# Prove or disprove the series converge conditionally

I have the following series - $$\sum_{n = 1}^\infty {\frac {(-1)^{k(n)}}{n}}$$ when $$k(n)=\begin{cases} 1 &; \quad n \ \text{=3m, for m natural number}\\ 2 &; \quad n \ \text{otherwise}\ . \end{cases}$$

It doesn't converge absolutely because it's similar to the harmonic series , but does it converge conditionally or not ? i would like to get some detailed explanation. Thanks.

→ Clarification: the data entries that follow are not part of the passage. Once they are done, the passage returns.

-- pv_equiv track=rewrite | github.com/KirillNN/Python_Codewars | 7kyu/Log without dates.py | check_logs
-- ===== SOURCE A (Python) =====
-- def check_logs(log):
--     if len(log) == 0:
--         return 0
--     if len(log) == 1:
--         return 1
--     count = 1
--     h, m, s = map(int, log[0].split(':'))
--     start = h * 3600 + m * 60 + s
--     for i in log[1:]:
--         h, m, s = map(int, i.split(':'))
--         current_time = h * 3600 + m * 60 + s
--         if current_time <= start:
--             count += 1
--         start = current_time
--     return count
-- ===== SOURCE B (Python) =====
-- def check_logs(log):
--     if len(log) < 2:
--         return len(log)
--     times = [h * 3600 + m * 60 + s for h, m, s in (map(int, e.split(':')) for e in log)]
--     n = len(times)
--     runs = 0
--     i = 0
--     while i < n:
--         runs += 1
--         i += 1
--         while i < n and times[i] > times[i - 1]:
--             i += 1
--     return runs
-- ===== Notes on version B (the rewrite author's own statement) =====
-- stated objective: alternative
-- what changed: B computes the answer as the number of maximal strictly-increasing runs: after parsing all entries to seconds, a nested while loop skips over each ascending run and counts one per run, instead of A's single pass that threads a running previous time and increments a counter on each non-increasing adjacent pair.
import Mathlib
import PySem

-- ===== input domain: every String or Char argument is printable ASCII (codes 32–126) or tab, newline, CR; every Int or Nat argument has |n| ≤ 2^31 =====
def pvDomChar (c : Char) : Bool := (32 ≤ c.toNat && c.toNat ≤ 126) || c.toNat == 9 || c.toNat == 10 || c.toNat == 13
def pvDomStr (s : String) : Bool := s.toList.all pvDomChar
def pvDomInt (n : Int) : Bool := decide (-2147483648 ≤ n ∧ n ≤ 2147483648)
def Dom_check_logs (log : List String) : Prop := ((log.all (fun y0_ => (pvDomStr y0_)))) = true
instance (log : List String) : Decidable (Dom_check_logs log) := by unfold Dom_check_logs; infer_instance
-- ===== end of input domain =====

-- B counts maximal strictly-increasing runs with a nested index-skipping loop instead of
-- A's single accumulator pass over adjacent pairs (objective: alternative, same cost).


-- ===== PORT A =====
-- shared parsing helper: `h, m, s = map(int, e.split(':'))` followed by h*3600+m*60+s;
-- none exactly where Python raises ValueError (wrong arity or non-int part)
def pvTime? (e : String) : Option Int :=
  match PySem.Str.split? e ":" with
  | some [a, b, c] =>
    match PySem.Int.ofStr? a, PySem.Int.ofStr? b, PySem.Int.ofStr? c with
    | some h, some m, some s => some (h * 3600 + m * 60 + s)
    | _, _, _ => none
  | _ => none

-- literal port of A: length tests, parse log[0], thread (count, start) through log[1:]
-- (the `none` branches are unreachable under Pre_: Python raises there)
def check_logs (log : List String) : Int :=
  if log.length = 0 then 0
  else if log.length = 1 then 1
  else
    match pvTime? (log.headD "") with   -- log[0]; log ≠ [] here
    | none => 0
    | some start =>
      (log.tail.foldl (fun (acc : Int × Int) i =>   -- log[1:]
          match pvTime? i with
          | none => acc
          | some current_time =>
            if current_time ≤ acc.2 then (acc.1 + 1, current_time) else (acc.1, current_time))
        (1, start)).1

-- ===== PORT B =====
-- inner `while i < n and times[i] > times[i-1]: i += 1` of Source B
def skipRun (times : List Int) (n i : Nat) : Nat :=
  if h : i < n ∧ times.getD (i - 1) 0 < times.getD i 0 then skipRun times n (i + 1) else i
termination_by n - i
decreasing_by omega

-- termination helper for the outer loop: the inner loop never moves the index backwards
lemma skipRun_ge (times : List Int) (n : Nat) :
    ∀ k i, n - i ≤ k → i ≤ skipRun times n i := by
  intro k
  induction k with
  | zero =>
    intro i hi
    rw [skipRun, dif_neg (by omega)]
  | succ k ih =>
    intro i hi
    rw [skipRun]
    split
    · next h => exact le_trans (Nat.le_succ i) (ih (i + 1) (by omega))
    · exact le_rfl

lemma skipRun_ge' (times : List Int) (n i : Nat) : i ≤ skipRun times n i :=
  skipRun_ge times n (n - i) i le_rfl

-- outer `while i < n: runs += 1; i += 1; <inner loop>` of Source B
def countRuns (times : List Int) (n i : Nat) (runs : Int) : Int :=
  if i < n then countRuns times n (skipRun times n (i + 1)) (runs + 1) else runs
termination_by n - i
decreasing_by have := skipRun_ge' times n (i + 1); omega

-- literal transliteration of Source B: short lists, parse all entries, count maximal
-- strictly-increasing runs with the nested index loop
def check_logs_alt (log : List String) : Int :=
  if log.length < 2 then (log.length : Int)
  else
    let times := log.map (fun e => (pvTime? e).getD 0)   -- getD unreachable under Pre_
    countRuns times times.length 0 0

-- ===== PRECONDITION & SPEC =====
-- Pre_ excludes exactly the inputs where A raises ValueError: the list has ≥ 2 entries
-- and some entry does not split on ':' into exactly three int()-parsable fields.
def Pre_check_logs (log : List String) : Prop :=
  log.length ≤ 1 ∨ (log.all (fun e => (pvTime? e).isSome)) = true
instance (log : List String) : Decidable (Pre_check_logs log) := by unfold Pre_check_logs; infer_instance
def pvWitness_check_logs : List String := ["10:00:00", "09:59:59", "09:59:59"]

def Spec_check_logs (log : List String) (out : Int) : Prop := out = check_logs_alt log
instance (log : List String) (out : Int) : Decidable (Spec_check_logs log out) := by unfold Spec_check_logs; infer_instance

-- ===== CLAIM (what is proved, stated in full; the proofs are below) =====
def Claim_equal_check_logs : Prop := ∀ (log : List String), Dom_check_logs log → Pre_check_logs log → Spec_check_logs log (check_logs log)

-- ===== LEMMAS AND PROOFS =====

-- proof-side bridge: number of non-increasing adjacent steps, threading the previous value
def dCount : Int → List Int → Int
  | _, [] => 0
  | prev, x :: xs => (if x ≤ prev then 1 else 0) + dCount x xs

-- A's accumulator loop computes `count` plus the number of non-increasing adjacent steps
lemma foldl_eq_dCount (rest : List String)
    (h : (rest.all (fun e => (pvTime? e).isSome)) = true) :
    ∀ (count start : Int),
      (rest.foldl (fun (acc : Int × Int) i =>
          match pvTime? i with
          | none => acc
          | some current_time =>
            if current_time ≤ acc.2 then (acc.1 + 1, current_time) else (acc.1, current_time))
        (count, start)).1
      = count + dCount start (rest.map (fun e => (pvTime? e).getD 0)) := by
  induction rest with
  | nil => intro count start; simp [dCount]
  | cons e es ih =>
    intro count start
    simp only [List.all_cons, Bool.and_eq_true] at h
    obtain ⟨he, hes⟩ := h
    obtain ⟨u, hu⟩ := Option.isSome_iff_exists.mp he
    simp only [List.foldl_cons, List.map_cons, hu, Option.getD_some, dCount]
    by_cases hle : u ≤ start
    · simp only [if_pos hle, ih hes (count + 1) u]; ring
    · simp only [if_neg hle, ih hes count u]; ring

-- B's outer loop, entered right after the inner loop from position i ≥ 1, adds the number
-- of non-increasing steps among the not-yet-visited adjacent pairs, plus one per run start
lemma countRuns_skip (times : List Int) :
    ∀ k i (runs : Int), 1 ≤ i → times.length - i ≤ k →
      countRuns times times.length (skipRun times times.length i) runs
        = runs + dCount (times.getD (i - 1) 0) (times.drop i) := by
  intro k
  induction k with
  | zero =>
    intro i runs h1 hk
    rw [skipRun, dif_neg (by omega), countRuns, if_neg (by omega),
      List.drop_eq_nil_of_le (by omega)]
    simp [dCount]
  | succ k ih =>
    intro i runs h1 hk
    by_cases hin : i < times.length
    · have hdrop : times.drop i = times.getD i 0 :: times.drop (i + 1) := by
        rw [List.getD_eq_getElem _ _ hin, List.drop_eq_getElem_cons hin]
      by_cases hlt : times.getD (i - 1) 0 < times.getD i 0
      · rw [skipRun, dif_pos ⟨hin, hlt⟩, ih (i + 1) runs (by omega) (by omega), hdrop]
        simp only [dCount, Nat.add_sub_cancel, if_neg (by omega : ¬ times.getD i 0 ≤ times.getD (i - 1) 0)]
        ring
      · rw [skipRun, dif_neg (by tauto), countRuns, if_pos hin,
          ih (i + 1) (runs + 1) (by omega) (by omega), hdrop]
        simp only [dCount, Nat.add_sub_cancel, if_pos (by omega : times.getD i 0 ≤ times.getD (i - 1) 0)]
        ring
    · rw [skipRun, dif_neg (by omega), countRuns, if_neg (by omega),
        List.drop_eq_nil_of_le (by omega)]
      simp [dCount]

-- ===== VERDICT (by name: the statement is the Claim_ definition above) =====
theorem check_logs_spec : Claim_equal_check_logs := by
  intro log _dom hpre
  unfold Spec_check_logs check_logs check_logs_alt
  match log with
  | [] => simp
  | [x] => simp
  | x :: y :: rs =>
    have hall : ((x :: y :: rs).all (fun e => (pvTime? e).isSome)) = true := by
      unfold Pre_check_logs at hpre
      rcases hpre with h | h
      · simp at h
      · exact h
    have hx : (pvTime? x).isSome = true := by
      simp only [List.all_cons, Bool.and_eq_true] at hall; exact hall.1
    have hrest : ((y :: rs).all (fun e => (pvTime? e).isSome)) = true := by
      simp only [List.all_cons, Bool.and_eq_true] at hall ⊢; exact hall.2
    obtain ⟨t, ht⟩ := Option.isSome_iff_exists.mp hx
    simp only [List.length_cons, List.headD_cons, List.tail_cons, ht, List.map_cons,
      Option.getD_some]
    rw [if_neg (by omega : ¬ (rs.length + 1 + 1 = 0)),
      if_neg (by omega : ¬ (rs.length + 1 + 1 = 1)),
      if_neg (by omega : ¬ (rs.length + 1 + 1 < 2))]
    have hB := countRuns_skip (t :: (y :: rs).map (fun e => (pvTime? e).getD 0))
      ((y :: rs).length) 1 1 le_rfl (by simp)
    rw [foldl_eq_dCount (y :: rs) hrest 1 t]
    rw [countRuns, if_pos (by omega)]
    simp only [List.map_cons, List.length_cons, List.length_map, zero_add,
      Nat.sub_self, List.drop_succ_cons, List.drop_zero, List.getD_cons_zero] at hB ⊢
    rw [hB]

• you right , fixed. – GeorgeB May 24 '16 at 20:51
• Have you tried to look at what the sum of three consecutive terms looks like? – Clement C. May 24 '16 at 20:52
• Consider substituting different values for $n$. In other words: $n \to 3m$, $n \to 3m+1$, and $n \to 3m+2$. What happens then? – Dair May 24 '16 at 20:55

So: $$1 + \frac 1 2 - \frac 1 3 + \frac 1 4 +\frac 1 5 - \frac 1 6 + \cdots$$

If you group the terms three at a time, the second term is greater than the third, so if you denote the sum up to $N$ by $S_N$, you get

$$S_{3K+1} > 1 + \frac 1 4 + \cdots + \frac 1 {3K+1}$$

You should be able to show that this subsequence goes to $+\infty$ so the original series is not convergent.

• Im alittle bit confused - so what is ur $S_N$ ? – GeorgeB May 24 '16 at 21:08
• The sum of the first $N$ terms in the original series. I use 1/2 > 1/3, 1/5 > 1/6, etc. – mathguy May 24 '16 at 21:09
• Did you look at a sub-sum $Sn$ ? I still don't fully understand your inequality. – GeorgeB May 25 '16 at 9:14
• Can i prove the subsequence is not convergence by limit comparison test? – GeorgeB May 25 '16 at 10:59

Condensation is enough: $$\begin{eqnarray*}\sum_{n=1}^{3N+1}\frac{ 1-2\cdot\mathbb{1}_{3\mathbb{Z}}(n) }{n}&=& 1+\sum_{k=1}^{N}\left(\frac{1}{3k-1}-\frac{1}{3k}+\frac{1}{3k+1}\right)\\&=&1+\frac{H_N}{3}+\sum_{k=1}^{N}\frac{2}{(3k-1)(3k)(3k+1)}\end{eqnarray*}$$ where the last term is bounded by $\sum_{k=1}^{+\infty}\frac{2}{(3k-1)(3k)(3k+1)}=-1+\log(3)$, but the previous term grows like $\frac{1}{3}\,\log N$, that is unbounded as $N\to +\infty$.